Perubahan Kewenangan OJK
**Main Agenda** memberikan kewenangan tambahan kepada Otoritas Jasa Keuangan (OJK), termasuk pengawasan pasar modal, keuangan derivatif, bursa karbon, serta bursa mineral dan komoditas strategis. Selain itu, OJK diberi wewenang baru untuk mengelola dana publik seperti dana haji dan tabungan perumahan rakyat. RUU ini juga memperkuat struktur Dewan Komisioner OJK dengan penambahan posisi Kepala Eksekutif Pengawas Bursa Mineral dan Komoditas Strategis. Perubahan ini bertujuan mengoptimalkan fungsi OJK dalam menjaga kestabilan jasa keuangan.
Sebagai bagian dari **Main Agenda**, RUU P2SK menambahkan aturan mengenai penyelesaian pinjaman daring dan perjudian daring melalui satuan tugas khusus. Hal ini mencakup mekanisme perlindungan konsumen, penegakan hukum, serta pengelolaan risiko. Selain itu, disiapkan kebijakan untuk meningkatkan kinerja industri jasa keuangan, terutama dalam penyelesaian piutang macet kepada Usaha Mikro, Kecil, dan Menengah (UMKM). RUU ini juga menyesuaikan pengelolaan dana pertanggungan wajib kecelakaan lalu lintas, mengingat peran pentingnya dalam kebijakan asuransi.
Implikasi dan Dampak pada Sektor Keuangan
Disahkannya UU P2SK menjadi **Main Agenda** diharapkan mendorong integrasi lebih baik antarlembaga regulasi keuangan. Perubahan ini mencakup pembentukan lembaga pengawas baru, penyederhanaan prosedur administratif, serta penguatan pengawasan terhadap risiko finansial. Dengan lebih banyak wewenang kepada OJK dan LPS, diharapkan kelembagaan keuangan bisa lebih responsif terhadap perubahan ekonomi global. **Main Agenda** ini juga memberikan kerangka hukum yang lebih komprehensif untuk mengelola aset kripto, yang menjadi tren dalam industri keuangan digital.

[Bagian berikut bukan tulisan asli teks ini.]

-- pv_equiv track=rewrite | github.com/AcidQromo/guia_de_tps | tp8/08.py | detector
-- ===== SOURCE A (Python) =====
-- def detector(lst):
--     result = []
--     current_subarray = []
--     max_lenght = 0
--     counter = 0
--     position = []
--
--     for i in range(0, len(lst)):
--         if lst[i] == 0:
--             result.append(current_subarray)
--             current_subarray = []
--         else:
--             current_subarray.append(lst[i])
--
--     if len(current_subarray) != 0:
--         result.append(current_subarray)
--
--
--     for i in range(0, len(result)):
--
--         if max_lenght <= len(result[i]):
--             max_lenght = len(result[i])
--             counter = counter + 1
--
--     for i in range(0, len(result)):
--         if len(result[i]) == max_lenght:
--             position.append(result[i])
--
--     return position
-- ===== SOURCE B (Python) =====
-- def detector(lst):
--     best = []
--     best_len = 0
--     cur = []
--     for x in lst:
--         if x == 0:
--             if len(cur) > best_len:
--                 best_len = len(cur)
--                 best = [cur]
--             elif len(cur) == best_len:
--                 best.append(cur)
--             cur = []
--         else:
--             cur.append(x)
--     if cur:
--         if len(cur) > best_len:
--             best = [cur]
--         elif len(cur) == best_len:
--             best.append(cur)
--     return best
-- ===== Notes on version B (the rewrite author's own statement) =====
-- stated objective: alternative
-- what changed: A builds the full list of zero-separated segments, then makes two more passes (one to find the maximal length, one to collect segments of that length); B is a single pass that maintains the current run plus the champion length and champion list, finalising a segment at each zero and once for a non-empty trailing run.
import Mathlib
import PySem

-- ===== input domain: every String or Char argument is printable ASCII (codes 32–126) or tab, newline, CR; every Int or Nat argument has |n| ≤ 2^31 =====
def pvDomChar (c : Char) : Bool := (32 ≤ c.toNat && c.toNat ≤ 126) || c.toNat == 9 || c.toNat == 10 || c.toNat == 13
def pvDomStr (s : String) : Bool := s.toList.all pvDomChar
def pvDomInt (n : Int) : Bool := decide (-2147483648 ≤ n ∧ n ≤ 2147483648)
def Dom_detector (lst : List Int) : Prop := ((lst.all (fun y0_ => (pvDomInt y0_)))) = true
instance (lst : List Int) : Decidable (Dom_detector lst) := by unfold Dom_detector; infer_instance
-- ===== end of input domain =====

-- B restructures A (segment list + max pass + collect pass) into one pass with a running champion list; same cost, no intermediate segment list.

-- ===== PORT A =====
-- first loop of A: split on zeros, state (result, current_subarray)
def detStepA (st : List (List Int) × List Int) (x : Int) : List (List Int) × List Int :=
  if x = 0 then (st.1 ++ [st.2], []) else (st.1, st.2 ++ [x])

def detector (lst : List Int) : List (List Int) :=
  let st := lst.foldl detStepA ([], [])
  let result := if st.2.length ≠ 0 then st.1 ++ [st.2] else st.1
  -- second loop: max_lenght (counter is dead state in A and dropped here)
  let m := result.foldl (fun m s => if m ≤ s.length then s.length else m) 0
  -- third loop: collect segments of maximal length
  result.foldl (fun pos s => if s.length = m then pos ++ [s] else pos) []

-- ===== PORT B =====
-- B's segment finalisation: compare a finished run against the champions
def champStep (st : Nat × List (List Int)) (s : List Int) : Nat × List (List Int) :=
  if st.1 < s.length then (s.length, [s])
  else if s.length = st.1 then (st.1, st.2 ++ [s])
  else st

def detStepB (st : List Int × Nat × List (List Int)) (x : Int) : List Int × Nat × List (List Int) :=
  if x = 0 then ([], champStep st.2 st.1) else (st.1 ++ [x], st.2)

def detector_alt (lst : List Int) : List (List Int) :=
  let st := lst.foldl detStepB ([], 0, [])
  if st.1 ≠ [] then (champStep st.2 st.1).2 else st.2.2

-- ===== PRECONDITION & SPEC =====
def Spec_detector (lst : List Int) (out : List (List Int)) : Prop := out = detector_alt lst
instance (lst : List Int) (out : List (List Int)) : Decidable (Spec_detector lst out) := by unfold Spec_detector; infer_instance

-- ===== CLAIM (what is proved, stated in full; the proofs are below) =====
def Claim_equal_detector : Prop := ∀ (lst : List Int), Dom_detector lst → Spec_detector lst (detector lst)

-- ===== LEMMAS AND PROOFS =====

-- A's first loop: the accumulated result factors out
theorem detStepA_factor (lst : List Int) (res : List (List Int)) (cur : List Int) :
    lst.foldl detStepA (res, cur) =
      (res ++ (lst.foldl detStepA ([], cur)).1, (lst.foldl detStepA ([], cur)).2) := by
  induction lst generalizing res cur with
  | nil => simp
  | cons x rest ih =>
    by_cases hx : x = 0
    · simp [detStepA, hx]
      rw [ih (res ++ [cur]) [], ih [cur] []]
      simp
    · simp [detStepA, hx]
      exact ih res (cur ++ [x])

-- running max: fold base is a lower bound
theorem foldMax_le (segs : List (List Int)) (bl : Nat) :
    bl ≤ segs.foldl (fun m s => max m s.length) bl := by
  induction segs generalizing bl with
  | nil => simp
  | cons s rest ih => exact le_trans (Nat.le_max_left _ _) (ih _)

-- B's champion fold computes the max length and the in-order list of maximal segments
theorem champ_foldl (segs : List (List Int)) (bl : Nat) (b : List (List Int)) :
    segs.foldl champStep (bl, b) =
      (segs.foldl (fun m s => max m s.length) bl,
       (if bl = segs.foldl (fun m s => max m s.length) bl then b else []) ++
         segs.filter (fun s => s.length == segs.foldl (fun m s => max m s.length) bl)) := by
  induction segs generalizing bl b with
  | nil => simp
  | cons s rest ih =>
    have hM : ∀ b0 : Nat, (s :: rest).foldl (fun m t => max m t.length) b0
        = rest.foldl (fun m t => max m t.length) (max b0 s.length) := by intro b0; simp
    by_cases h1 : bl < s.length
    · have hmax : max bl s.length = s.length := Nat.max_eq_right (le_of_lt h1)
      have hlt : bl < rest.foldl (fun m t => max m t.length) s.length :=
        lt_of_lt_of_le h1 (foldMax_le rest s.length)
      simp only [List.foldl_cons, champStep, if_pos h1, hM, hmax]
      rw [ih]
      simp only [Prod.mk.injEq, List.filter_cons, true_and]
      rw [if_neg (Nat.ne_of_lt hlt)]
      by_cases he : s.length = rest.foldl (fun m t => max m t.length) s.length
      · rw [if_pos he, if_pos (beq_iff_eq.mpr he)]
        simp
      · rw [if_neg he, if_neg (by simp only [beq_iff_eq]; exact he :
          ¬ ((s.length == rest.foldl (fun m t => max m t.length) s.length) = true))]
    · by_cases h2 : s.length = bl
      · have hmax : max bl s.length = bl := Nat.max_eq_left (h2 ▸ le_refl _)
        simp only [List.foldl_cons, champStep, if_neg h1, if_pos h2, hM, hmax]
        rw [ih]
        simp only [Prod.mk.injEq, List.filter_cons, true_and]
        by_cases hb : bl = rest.foldl (fun m t => max m t.length) bl
        · have hs : s.length = rest.foldl (fun m t => max m t.length) bl := h2.trans hb
          rw [if_pos hb, if_pos hb, if_pos (beq_iff_eq.mpr hs)]
          simp
        · have hs : ¬ s.length = rest.foldl (fun m t => max m t.length) bl := by
            intro h; exact hb (h2 ▸ h)
          rw [if_neg hb, if_neg hb, if_neg (by simp only [beq_iff_eq]; exact hs :
            ¬ ((s.length == rest.foldl (fun m t => max m t.length) bl) = true))]
      · have hlt2 : s.length < bl := by omega
        have hmax : max bl s.length = bl := Nat.max_eq_left (le_of_lt hlt2)
        simp only [List.foldl_cons, champStep, if_neg h1, if_neg h2, hM, hmax]
        rw [ih]
        simp only [Prod.mk.injEq, List.filter_cons, true_and]
        have hble : bl ≤ rest.foldl (fun m t => max m t.length) bl := foldMax_le rest _
        have hs : ¬ s.length = rest.foldl (fun m t => max m t.length) bl := by omega
        rw [if_neg (by simp only [beq_iff_eq]; exact hs :
          ¬ ((s.length == rest.foldl (fun m t => max m t.length) bl) = true))]

-- relate B's single pass to A's split loop followed by the champion fold
theorem loopB_eq (lst : List Int) (cur : List Int) (bl : Nat) (b : List (List Int)) :
    lst.foldl detStepB (cur, bl, b) =
      ((lst.foldl detStepA ([], cur)).2,
       (lst.foldl detStepA ([], cur)).1.foldl champStep (bl, b)) := by
  induction lst generalizing cur bl b with
  | nil => simp
  | cons x rest ih =>
    by_cases hx : x = 0
    · subst hx
      have hB : detStepB (cur, bl, b) 0 = ([], champStep (bl, b) cur) := by
        simp [detStepB]
      have hA : detStepA ([], cur) 0 = ([cur], []) := by
        simp [detStepA]
      simp only [List.foldl_cons, hB, hA]
      rw [ih [] (champStep (bl, b) cur).1 (champStep (bl, b) cur).2]
      rw [detStepA_factor rest [cur] []]
      simp
    · have hB : detStepB (cur, bl, b) x = (cur ++ [x], bl, b) := by
        simp [detStepB, hx]
      have hA : detStepA ([], cur) x = ([], cur ++ [x]) := by
        simp [detStepA, hx]
      simp only [List.foldl_cons, hB, hA]
      exact ih (cur ++ [x]) bl b

-- A's second loop is the running-max fold
theorem maxloop_eq (segs : List (List Int)) (b0 : Nat) :
    segs.foldl (fun m s => if m ≤ s.length then s.length else m) b0
      = segs.foldl (fun m s => max m s.length) b0 := by
  induction segs generalizing b0 with
  | nil => rfl
  | cons s rest ih =>
    simp only [List.foldl_cons]
    rw [ih]
    have : (if b0 ≤ s.length then s.length else b0) = max b0 s.length := Nat.max_def.symm
    rw [this]

-- A's third loop is a filter
theorem collectloop_eq (segs : List (List Int)) (m : Nat) (acc : List (List Int)) :
    segs.foldl (fun pos s => if s.length = m then pos ++ [s] else pos) acc
      = acc ++ segs.filter (fun s => s.length == m) := by
  induction segs generalizing acc with
  | nil => simp
  | cons s rest ih =>
    simp only [List.foldl_cons, List.filter_cons]
    by_cases h : s.length = m
    · simp [h, ih]
    · simp [h, ih]

-- both sides as filter-by-max of A's result list
theorem both_eq (lst : List Int) : detector lst = detector_alt lst := by
  simp only [detector, detector_alt]
  rw [loopB_eq]
  set st := lst.foldl detStepA ([], []) with hst
  by_cases hc : st.2 = []
  · have h1 : ¬ st.2.length ≠ 0 := by simp [hc]
    rw [if_neg h1, if_neg (by simp [hc] : ¬ st.2 ≠ [])]
    rw [maxloop_eq, collectloop_eq, champ_foldl]
    simp [ite_self]
  · have h1 : st.2.length ≠ 0 := by simpa using hc
    rw [if_pos h1, if_pos hc]
    rw [maxloop_eq, collectloop_eq]
    have h2 : champStep (st.1.foldl champStep (0, [])) st.2
        = (st.1 ++ [st.2]).foldl champStep (0, []) := by
      rw [List.foldl_append]; rfl
    rw [h2, champ_foldl]
    simp [ite_self]

-- ===== VERDICT (by name: the statement is the Claim_ definition above) =====
theorem detector_spec : Claim_equal_detector := by
  intro lst _
  unfold Spec_detector
  exact both_eq lst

RUU P2SK akan berlaku efektif segera setelah diundangkan, menjadi dasar bagi kebijakan keuangan di masa depan. Pemerintah menekankan bahwa **Main Agenda** ini merupakan langkah strategis untuk meningkatkan daya saing sektor keuangan nasional, serta mencegah kelemahan yang mungkin terjadi jika tidak diatur dengan tepat. Perubahan dalam tata kelola anggaran dan perlindungan hukum untuk anggota Dewan Komisioner menunjukkan upaya mengurangi korupsi dan meningkatkan efisiensi.
Perspektif ke Depan
Para ahli menyambut baik **Main Agenda** ini sebagai pengembangan kebijakan keuangan yang berorientasi pada masa depan. Dengan pengawasan yang lebih terstruktur, kelembagaan keuangan diharapkan bisa mempercepat pertumbuhan ekonomi, memperkuat kepercayaan investor, serta mendorong inovasi. Namun, ada juga pandangan bahwa beberapa perubahan dalam **Main Agenda** perlu diawasi lebih ketat untuk memastikan tidak terjadi penyalahgunaan wewenang. UU P2SK menjadi jembatan antara regulasi tradisional dan kebutuhan sektor keuangan yang semakin dinamis.